**Dataset excerpts**.
-- pv_equiv track=rewrite | github.com/eggplantsalt/CAPRA | experiments/robot/capra/eval/procedural_splits.py | _find_target_body
-- ===== SOURCE A (Python) =====
-- from typing import Any, Dict, List, Optional, Tuple
--
-- def _find_target_body(sim, obs: Dict[str, Any], task_description: str) -> Optional[str]:
--     """Heuristically find the target body name from obs keys."""
--     if sim is None:
--         return None
--     # obs keys like 'mug_1_pos' -> body name 'mug_1'
--     candidates = []
--     for key in obs:
--         if key.endswith("_pos"):
--             candidates.append(key[:-4])
--     # Prefer names that appear in task description
--     desc_lower = task_description.lower()
--     for name in candidates:
--         if name.replace("_", " ").lower() in desc_lower:
--             return name
--     return candidates[0] if candidates else None
-- ===== SOURCE B (Python) =====
-- def _find_target_body(sim, obs, task_description):
--     """Selection-by-minimum: rank every '_pos' candidate by (matches-description?, position)
--     and pick the minimum, instead of two sequential scans."""
--     if sim is None:
--         return None
--     desc = task_description.lower()
--     ranked = [((0 if k[:-4].replace("_", " ").lower() in desc else 1), i, k[:-4])
--               for i, k in enumerate(obs) if k.endswith("_pos")]
--     if not ranked:
--         return None
--     return min(ranked, key=lambda t: (t[0], t[1]))[2]
-- ===== Notes on version B (the rewrite author's own statement) =====
-- stated objective: alternative
-- what changed: Replaces A's two sequential scans (collect candidates, then rescan for a description match, then fall back to the first) by a single selection-by-minimum: each '_pos' key is ranked by the tuple (0 if its name occurs in the lowercased description else 1, position), and the candidate with the lexicographically minimal rank is returned.
import Mathlib
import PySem

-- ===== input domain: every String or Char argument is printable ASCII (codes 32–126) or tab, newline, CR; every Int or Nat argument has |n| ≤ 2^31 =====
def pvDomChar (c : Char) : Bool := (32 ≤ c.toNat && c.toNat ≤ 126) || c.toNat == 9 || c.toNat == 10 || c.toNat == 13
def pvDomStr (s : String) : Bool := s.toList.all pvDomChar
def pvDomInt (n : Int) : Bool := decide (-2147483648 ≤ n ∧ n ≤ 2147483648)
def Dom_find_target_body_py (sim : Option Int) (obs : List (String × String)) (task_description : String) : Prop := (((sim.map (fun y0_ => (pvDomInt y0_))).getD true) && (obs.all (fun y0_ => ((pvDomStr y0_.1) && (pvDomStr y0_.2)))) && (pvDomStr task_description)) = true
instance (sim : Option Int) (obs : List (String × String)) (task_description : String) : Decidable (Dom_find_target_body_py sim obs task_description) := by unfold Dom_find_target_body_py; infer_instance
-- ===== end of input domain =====

-- B replaces A's two sequential scans by one selection-by-minimum over (match-rank, position) tuples (objective: alternative).

-- ===== PORT A =====
-- the candidate-collecting loop: for key in obs: if key.endswith("_pos"): candidates.append(key[:-4])
def ftbCollect (obs : List (String × String)) : List String :=
  match obs with
  | [] => []
  | kv :: rest =>
    if PySem.Str.endswith kv.1 "_pos" then
      PySem.Str.slice kv.1 none (some (-4)) :: ftbCollect rest
    else ftbCollect rest

-- the second loop: for name in candidates: if name.replace("_"," ").lower() in desc_lower: return name
def ftbScan (descLower : String) (cands : List String) : Option String :=
  match cands with
  | [] => none
  | name :: rest =>
    if PySem.Str.isIn (PySem.Str.lower (PySem.Str.replace name "_" " ")) descLower then some name
    else ftbScan descLower rest

def find_target_body_py (sim : Option Int) (obs : List (String × String)) (task_description : String) : Option String :=
  match sim with
  | none => none
  | some _ =>
    let candidates := ftbCollect obs
    let descLower := PySem.Str.lower task_description
    match ftbScan descLower candidates with
    | some name => some name
    | none => candidates.head?

-- ===== PORT B =====
-- rank of a candidate name: 0 if it occurs (spaces for underscores, lowercased) in the description, else 1
def pvRank (desc name : String) : Nat :=
  if PySem.Str.isIn (PySem.Str.lower (PySem.Str.replace name "_" " ")) desc then 0 else 1

-- the comprehension: [(rank, i, k[:-4]) for i, k in enumerate(obs) if k.endswith("_pos")]
def ftbRanked (desc : String) (obs : List (String × String)) (i : Nat) : List (Nat × Nat × String) :=
  match obs with
  | [] => []
  | kv :: rest =>
    if PySem.Str.endswith kv.1 "_pos" then
      (pvRank desc (PySem.Str.slice kv.1 none (some (-4))), i, PySem.Str.slice kv.1 none (some (-4)))
        :: ftbRanked desc rest (i + 1)
    else ftbRanked desc rest (i + 1)

-- Python's min with key t[:2]: keep the first element whose key is strictly smaller
def ftbBeats (t b : Nat × Nat × String) : Bool :=
  t.1 < b.1 || (t.1 == b.1 && t.2.1 < b.2.1)

def ftbMin (b : Nat × Nat × String) (L : List (Nat × Nat × String)) : Nat × Nat × String :=
  L.foldl (fun b t => if ftbBeats t b then t else b) b

def find_target_body_py_alt (sim : Option Int) (obs : List (String × String)) (task_description : String) : Option String :=
  match sim with
  | none => none
  | some _ =>
    match ftbRanked (PySem.Str.lower task_description) obs 0 with
    | [] => none
    | h :: t => some (ftbMin h t).2.2

-- ===== PRECONDITION & SPEC =====
def Spec_find_target_body_py (sim : Option Int) (obs : List (String × String)) (task_description : String) (out : Option String) : Prop := out = find_target_body_py_alt sim obs task_description
instance (sim : Option Int) (obs : List (String × String)) (task_description : String) (out : Option String) : Decidable (Spec_find_target_body_py sim obs task_description out) := by unfold Spec_find_target_body_py; infer_instance

-- ===== CLAIM (what is proved, stated in full; the proofs are below) =====
def Claim_equal_find_target_body_py : Prop := ∀ (sim : Option Int) (obs : List (String × String)) (task_description : String), Dom_find_target_body_py sim obs task_description → Spec_find_target_body_py sim obs task_description (find_target_body_py sim obs task_description)

-- ===== LEMMAS AND PROOFS =====
-- unfolding one step of the min-fold
theorem ftbMin_cons (b t : Nat × Nat × String) (L : List (Nat × Nat × String)) :
    ftbMin b (t :: L) = ftbMin (if ftbBeats t b then t else b) L := rfl

-- min-fold invariant: with an accumulator whose position precedes every listed position,
-- the fold keeps a rank-0 accumulator, and otherwise picks the first rank-0 candidate (else the accumulator)
theorem ftbMin_ranked (desc : String) (obs : List (String × String)) :
    ∀ (i : Nat) (b : Nat × Nat × String), b.2.1 < i →
      (b.1 = 0 → ftbMin b (ftbRanked desc obs i) = b) ∧
      (b.1 = 1 →
        (match ftbScan desc (ftbCollect obs) with
         | none => ftbMin b (ftbRanked desc obs i) = b
         | some n => (ftbMin b (ftbRanked desc obs i)).2.2 = n)) := by
  induction obs with
  | nil => intro i b _; simp [ftbRanked, ftbCollect, ftbScan, ftbMin]
  | cons kv rest ih =>
    intro i b hb
    by_cases hend : PySem.Str.endswith kv.1 "_pos"
    · simp only [ftbRanked, ftbCollect, if_pos hend]
      set name := PySem.Str.slice kv.1 none (some (-4)) with hname
      by_cases hin : PySem.Str.isIn (PySem.Str.lower (PySem.Str.replace name "_" " ")) desc
      · -- rank-0 candidate; ftbScan finds it
        have hr : pvRank desc name = 0 := by rw [pvRank, if_pos hin]
        constructor
        · intro hb0
          have hbf : ftbBeats (pvRank desc name, i, name) b = false := by
            simp only [ftbBeats, hr, hb0]
            simp; omega
          rw [ftbMin_cons, hbf, if_neg (by simp)]
          exact (ih (i + 1) b (Nat.lt_succ_of_lt hb)).1 hb0
        · intro hb1
          rw [ftbScan, if_pos hin]
          have hbt : ftbBeats (pvRank desc name, i, name) b = true := by
            simp only [ftbBeats, hr, hb1]; simp
          rw [ftbMin_cons, hbt, if_pos rfl]
          have := (ih (i + 1) (pvRank desc name, i, name)
            (by simp)).1 hr
          rw [this]
      · -- rank-1 candidate: never beats, the scan skips it
        have hr : pvRank desc name = 1 := by rw [pvRank, if_neg hin]
        constructor
        · intro hb0
          have hbf : ftbBeats (pvRank desc name, i, name) b = false := by
            simp only [ftbBeats, hr, hb0]; simp
          rw [ftbMin_cons, hbf, if_neg (by simp)]
          exact (ih (i + 1) b (Nat.lt_succ_of_lt hb)).1 hb0
        · intro hb1
          rw [ftbScan, if_neg hin]
          have hbf : ftbBeats (pvRank desc name, i, name) b = false := by
            simp only [ftbBeats, hr, hb1]
            simp; omega
          rw [ftbMin_cons, hbf, if_neg (by simp)]
          exact (ih (i + 1) b (Nat.lt_succ_of_lt hb)).2 hb1
    · simp only [ftbRanked, ftbCollect, if_neg hend]
      exact ih (i + 1) b (Nat.lt_succ_of_lt hb)

-- the two results coincide at every starting index
theorem ftb_main (desc : String) (obs : List (String × String)) :
    ∀ i : Nat,
      (match ftbRanked desc obs i with
       | [] => none
       | h :: t => some (ftbMin h t).2.2)
      = match ftbScan desc (ftbCollect obs) with
        | some n => some n
        | none => (ftbCollect obs).head? := by
  induction obs with
  | nil => intro i; simp [ftbRanked, ftbCollect, ftbScan]
  | cons kv rest ih =>
    intro i
    by_cases hend : PySem.Str.endswith kv.1 "_pos"
    · simp only [ftbRanked, ftbCollect, if_pos hend]
      set name := PySem.Str.slice kv.1 none (some (-4)) with hname
      by_cases hin : PySem.Str.isIn (PySem.Str.lower (PySem.Str.replace name "_" " ")) desc
      · have hr : pvRank desc name = 0 := by rw [pvRank, if_pos hin]
        have hmin := (ftbMin_ranked desc rest (i + 1) (pvRank desc name, i, name)
          (by simp)).1 hr
        rw [ftbScan, if_pos hin, hmin]
      · have hr : pvRank desc name = 1 := by rw [pvRank, if_neg hin]
        have h2 := (ftbMin_ranked desc rest (i + 1) (pvRank desc name, i, name)
          (by simp)).2 hr
        rw [ftbScan, if_neg hin]
        cases hscan : ftbScan desc (ftbCollect rest) with
        | none => rw [hscan] at h2; simp [h2]
        | some n => rw [hscan] at h2; simp [h2]
    · simp only [ftbRanked, ftbCollect, if_neg hend]
      exact ih (i + 1)

-- ===== VERDICT (by name: the statement is the Claim_ definition above) =====
theorem find_target_body_py_spec : Claim_equal_find_target_body_py := by
  intro sim obs td _
  unfold Spec_find_target_body_py find_target_body_py find_target_body_py_alt
  cases sim with
  | none => rfl
  | some v =>
    exact (show
      (match ftbScan (PySem.Str.lower td) (ftbCollect obs) with
       | some name => some name
       | none => (ftbCollect obs).head?)
      = match ftbRanked (PySem.Str.lower td) obs 0 with
        | [] => none
        | h :: t => some (ftbMin h t).2.2
      from (ftb_main (PySem.Str.lower td) obs 0).symm)
-- body of B's "for i in range(n)" loop: mono/di/hits updated in one pass
def pvInnerB (s : List Char) (n : Nat) (lens : List Int) (motifset : List String)
    (st : PySem.Dict String Int × PySem.Dict String Int × PySem.Dict String Int) (i : Int) :
    PySem.Dict String Int × PySem.Dict String Int × PySem.Dict String Int :=
  let ck := String.ofList [PySem.List.pyGetD s i ' ']
  let mono := st.1.insert ck (st.1.getD ck 0 + 1)
  let di := if i < (n : Int) - 1 then
      let w := String.ofList (PySem.List.slice s (some i) (some (i + 2)))
      st.2.1.insert w (st.2.1.getD w 0 + 1)
    else st.2.1
  let hits := lens.foldl (fun h k =>
      if i + k ≤ (n : Int) then
        let w := pvWordAt s i k
        if PySem.Set.contains motifset w then h.insert w (h.getD w 0 + 1) else h
      else h) st.2.2
  (mono, di, hits)

def pvStepB (motifs : List String) (lens : List Int) (motifset : List String) (st : pvSt) (s0 : String) : pvSt :=
  let s := s0.toList
  let n := s.length
  let tl := st.2.2.2.1 + (n : Int)
  let td := if 2 ≤ n then st.2.2.2.2 + ((n : Int) - 1) else st.2.2.2.2
  let tr := (PySem.List.pyRange 0 (n : Int) 1).foldl (pvInnerB s n lens motifset) (st.1, st.2.1, PySem.Dict.empty)
  let obs := motifs.foldl (fun d m => d.insert m (d.getD m 0 + tr.2.2.getD m 0)) st.2.2.1
  (tr.1, tr.2.1, obs, tl, td)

**Aim of the task**. Could you restate word for word the lines above from the one containing "(by simp)).2 hr" through the one containing "-- ===== VERDICT", both included, and nothing else?

**Output below**.
          (by simp)).2 hr
        rw [ftbScan, if_neg hin]
        cases hscan : ftbScan desc (ftbCollect rest) with
        | none => rw [hscan] at h2; simp [h2]
        | some n => rw [hscan] at h2; simp [h2]
    · simp only [ftbRanked, ftbCollect, if_neg hend]
      exact ih (i + 1)

-- ===== VERDICT (by name: the statement is the Claim_ definition above) =====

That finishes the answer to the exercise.